Comment 2 Grósz Dániel 2024-12-02 17:48:50 UTC
(In reply to Waqar Ahmed from comment #1)
> For markdown, the bracket should not be included. If you know of a case
> where bracket gets included please share..

You're right, if the parenthesised  are preceded by a closing square bracket, the parentheses don't get included, so Markdown links aren't broken. However, if it isn't preceded by a closing square bracket, the closing parenthesis does get included, even though it's more likely to be just a link, and perhaps some preceding text, in parentheses.
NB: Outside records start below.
-- pv_equiv track=rewrite | github.com/Diabel404/Pulse | Pulse_Video/video_energy.py | detect_low_activity
-- ===== SOURCE A (Python) =====
-- def detect_low_activity(data, threshold=8, min_duration=120):
--     low_periods = []
--     start = None
--
--     for point in data:
--         if point["energy"] < threshold:
--             if start is None:
--                 start = point["second"]
--         else:
--             if start is not None:
--                 duration = point["second"] - start
--                 if duration >= min_duration:
--                     low_periods.append((start, point["second"]))
--                 start = None
--
--     if start is not None:
--         duration = data[-1]["second"] - start
--         if duration >= min_duration:
--             low_periods.append((start, data[-1]["second"]))
--
--     return low_periods
-- ===== SOURCE B (Python) =====
-- def detect_low_activity(data, threshold=8, min_duration=120):
--     # Two-stage group-by: first materialize the maximal runs of equal
--     # low/high classification, then emit one period per low run.
--     groups = []
--     for point in data:
--         flag = point["energy"] < threshold
--         if groups and groups[-1][0] == flag:
--             groups[-1][1].append(point)
--         else:
--             groups.append((flag, [point]))
--
--     low_periods = []
--     nexts = groups[1:] + [None]
--     for (flag, grp), nxt in zip(groups, nexts):
--         if flag:
--             start = grp[0]["second"]
--             # interior run ends at the breaking high point (= next run's first
--             # point); a trailing run ends at its own last point.
--             end = nxt[1][0]["second"] if nxt is not None else grp[-1]["second"]
--             if end - start >= min_duration:
--                 low_periods.append((start, end))
--     return low_periods
-- ===== Notes on version B (the rewrite author's own statement) =====
-- stated objective: alternative
-- what changed: Replaces A's one-pass state machine (Optional 'start' threaded through every point plus a post-loop trailing-run fixup) by a two-stage group-by: stage 1 materializes the list of maximal runs of equal low/high classification, stage 2 zips each run with its successor and emits a period per low run (next run's first second, or the run's own last second for a trailing run).
import Mathlib
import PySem

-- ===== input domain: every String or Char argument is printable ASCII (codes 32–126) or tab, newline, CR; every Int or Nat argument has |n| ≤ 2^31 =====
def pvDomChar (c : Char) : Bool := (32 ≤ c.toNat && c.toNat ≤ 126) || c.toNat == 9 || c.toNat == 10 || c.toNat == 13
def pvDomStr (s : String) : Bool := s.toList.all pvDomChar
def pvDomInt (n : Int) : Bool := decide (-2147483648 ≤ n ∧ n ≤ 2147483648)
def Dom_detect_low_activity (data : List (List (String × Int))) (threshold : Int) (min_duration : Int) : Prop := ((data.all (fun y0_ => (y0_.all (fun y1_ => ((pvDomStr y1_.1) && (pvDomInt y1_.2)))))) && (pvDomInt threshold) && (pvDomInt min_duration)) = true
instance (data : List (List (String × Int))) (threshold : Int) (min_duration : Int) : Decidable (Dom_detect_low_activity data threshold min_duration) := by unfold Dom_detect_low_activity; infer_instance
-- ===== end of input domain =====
Though some Wikipedia links contain parentheses; perhaps exclude a closing parenthesis only if the link doesn't contain a matching opening parenthesis?
Comment 3 Waqar Ahmed 2024-12-02 18:02:40 UTC
For a fully correct implementation we need to scan the whole doc for parenthesis. So its not very simple, e.g., think of a long comment ending with "link.com).
Comment 4 Grósz Dániel 2024-12-02 19:59:40 UTC
(In reply to Waqar Ahmed from comment #3)
> For a fully correct implementation we need to scan the whole doc for
> parenthesis. So its not very simple, e.g., think of a long comment ending
> with "link.com).

It's always going to be a heuristic, I'm not even sure "fully correct" is meaningful, I'd just like a better heuristic like the current one. I think treating a ")" as ending a link unless the preceding part of the *link itself* contains more "("s than ")"s would almost always get it right. No need to check the preceding content: if the ")" isn't closing a parenthetical within the link itself, it's almost certainly closing a parenthetical surrounding the link, even if you don't check.